To show my geeky side, one of Leopard’s features that I anticipated the most is the enhancements to the Folder Actions engine. In Tiger, if you had multiple folders with folder actions, those actions don’t run concurrently. They run back to back. So if folder 1 fires its action and it takes a while to complete, folder 2 won’t fire its action until folder 1′s action ends. Leopard’s feature list promised to fix this.

However, not only they didn’t fix it, a bug seems to have broken Folder Actions further. Now, even if I have multiple folders with folder actions set up, only the first active one works. All the other ones don’t work at all. So now I have to choose which folder action I can live without and which ones are too crucial.

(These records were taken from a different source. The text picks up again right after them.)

-- pv_equiv track=rewrite | github.com/marisha1793/Python_Homework-1 | Homework#5/hm_task_2.py | sencol
-- ===== SOURCE A (Python) =====
-- def sencol(sentence):
--     word = ''
--     for i in range(len(sentence)+1):
--         if i == len(sentence):
--             return word
--         elif sentence[i] != ' ':
--             word += sentence[i]
--         elif sentence[i] == ' ':
--             word += '\n'
-- ===== SOURCE B (Python) =====
-- def sencol(sentence):
--     words = sentence.split(' ')
--     return '\n'.join(words)
-- ===== Notes on version B (the rewrite author's own statement) =====
-- stated objective: idiomatic
-- what changed: Replaces A's index-driven character-by-character string accumulation loop with a tokenize-then-concatenate decomposition: split the sentence on the space character (preserving empty tokens) and join the pieces with newlines.
import Mathlib
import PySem

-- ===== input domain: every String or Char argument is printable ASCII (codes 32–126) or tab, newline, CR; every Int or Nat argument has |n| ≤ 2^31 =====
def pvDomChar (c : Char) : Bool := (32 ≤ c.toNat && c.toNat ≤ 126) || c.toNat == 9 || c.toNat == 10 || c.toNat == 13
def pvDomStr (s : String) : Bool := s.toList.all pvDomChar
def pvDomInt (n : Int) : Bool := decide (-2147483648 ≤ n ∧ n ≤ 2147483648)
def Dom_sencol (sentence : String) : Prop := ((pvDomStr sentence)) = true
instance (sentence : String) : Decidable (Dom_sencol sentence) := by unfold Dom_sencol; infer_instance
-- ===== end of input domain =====

-- B replaces A's character-by-character accumulation with split-on-space then join-with-newline (idiomatic; measured faster in a timing run).

-- ===== PORT A =====
-- A walks the characters one by one, appending the character (or '\n' for a space) to 'word'.
def sencolGo : List Char → List Char → List Char
  | word, [] => word
  | word, c :: rest =>
    if c ≠ ' ' then sencolGo (word ++ [c]) rest
    else if c = ' ' then sencolGo (word ++ ['\n']) rest
    else sencolGo word rest

def sencol (sentence : String) : String :=
  String.ofList (sencolGo [] sentence.toList)

-- ===== PORT B =====
def sencol_alt (sentence : String) : String :=
  String.ofList (PySem.Chars.join ['\n'] (PySem.Chars.splitOn sentence.toList [' ']))

-- ===== PRECONDITION & SPEC =====
def Spec_sencol (sentence : String) (out : String) : Prop := out = sencol_alt sentence
instance (sentence : String) (out : String) : Decidable (Spec_sencol sentence out) := by unfold Spec_sencol; infer_instance

-- ===== CLAIM (what is proved, stated in full; the proofs are below) =====
def Claim_equal_sencol : Prop := ∀ (sentence : String), Dom_sencol sentence → Spec_sencol sentence (sencol sentence)

-- ===== LEMMAS AND PROOFS =====

def pvSub (c : Char) : Char := if c = ' ' then '\n' else c

lemma sencolGo_eq_map (cs : List Char) : ∀ w, sencolGo w cs = w ++ cs.map pvSub := by
  induction cs with
  | nil => intro w; simp [sencolGo]
  | cons c rest ih =>
    intro w
    by_cases h : c = ' ' <;> simp [sencolGo, h, ih, pvSub]

lemma join_append_singleton (sep : List Char) (xs : List (List Char)) (y : List Char) :
    PySem.Chars.join sep (xs ++ [y]) =
      if xs = [] then y else PySem.Chars.join sep xs ++ sep ++ y := by
  induction xs with
  | nil => simp [PySem.Chars.join_singleton]
  | cons a t ih =>
    cases t with
    | nil => simp [PySem.Chars.join_cons_cons, PySem.Chars.join_singleton]
    | cons b t' =>
      simp only [List.cons_append, PySem.Chars.join_cons_cons]
      rw [← List.cons_append, ih]
      simp

lemma go_join (fuel : Nat) : ∀ (cs cur : List Char) (acc : List (List Char)),
    cs.length < fuel →
    PySem.Chars.join ['\n'] (PySem.Chars.splitOn.go [' '] fuel cs cur acc) =
      (if acc = [] then [] else PySem.Chars.join ['\n'] acc.reverse ++ ['\n']) ++
        cur.reverse ++ cs.map pvSub := by
  induction fuel with
  | zero => intro cs cur acc h; omega
  | succ fuel ih =>
    intro cs cur acc h
    cases cs with
    | nil =>
      have : PySem.Chars.splitOn.go [' '] (fuel + 1) [] cur acc = (cur.reverse :: acc).reverse := by
        rw [PySem.Chars.splitOn.go]
        omega
      rw [this]
      simp only [List.reverse_cons, join_append_singleton]
      by_cases ha : acc = [] <;> simp [ha]
    | cons c rest =>
      by_cases hc : c = ' '
      · have hstep : PySem.Chars.splitOn.go [' '] (fuel + 1) (c :: rest) cur acc =
            PySem.Chars.splitOn.go [' '] fuel rest [] (cur.reverse :: acc) := by
          rw [PySem.Chars.splitOn.go]
          simp [hc, List.isPrefixOf]
        rw [hstep, ih rest [] (cur.reverse :: acc) (by simp at h ⊢; omega)]
        simp only [List.reverse_cons, join_append_singleton, hc]
        by_cases ha : acc = [] <;> simp [ha, pvSub]
      · have hstep : PySem.Chars.splitOn.go [' '] (fuel + 1) (c :: rest) cur acc =
            PySem.Chars.splitOn.go [' '] fuel rest (c :: cur) acc := by
          rw [PySem.Chars.splitOn.go]
          have hc' : ¬(' ' = c) := fun h => hc h.symm
          simp [List.isPrefixOf, hc']
        rw [hstep, ih rest (c :: cur) acc (by simp at h ⊢; omega)]
        simp [pvSub, hc]

lemma join_splitOn (cs : List Char) :
    PySem.Chars.join ['\n'] (PySem.Chars.splitOn cs [' ']) = cs.map pvSub := by
  unfold PySem.Chars.splitOn
  rw [go_join (cs.length + 1) cs [] [] (by omega)]
  simp

-- ===== VERDICT (by name: the statement is the Claim_ definition above) =====
theorem sencol_spec : Claim_equal_sencol := by
  intro sentence _
  unfold Spec_sencol sencol sencol_alt
  rw [sencolGo_eq_map, join_splitOn]
  simp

Well, I finally took the plunge. After yesterday’s problems installing it on my iBook, I took all the precautions that I can and took the plunge and installed it on my iMac.

Steps:

  • Buy a 1 TB drive from Costco.
  • Plug it in and realize it’s dead.
  • Exchange 1TB drive at Costco.
  • Plug it in and it works!
  • Check main drive using DiskWarrior
  • Make a bootable backup using Superduper
  • Install Leopard by doing an ‘Upgrade’ install.

Done!

All my settings seem to be working. Had a hiccup with my keychain. For whatever reason Leopard didn’t read it properly. But strangely, even though I created a new keychain with the same name, the new – supposedly empty – keychain had all my old passwords!

I haven’t bumped into any incompatibility yet with any of the software that I use regularly:

  • Path Finder
  • BBEdit
  • PowerMail
  • Interarchy
  • Hogwasher
  • Vienna
  • Adium
  • SpamSieve
  • Ulysses
  • Photoshop

So far so good. The only thing that needed work to get it back up to its previous working status was my Apache/PHP/Mysql.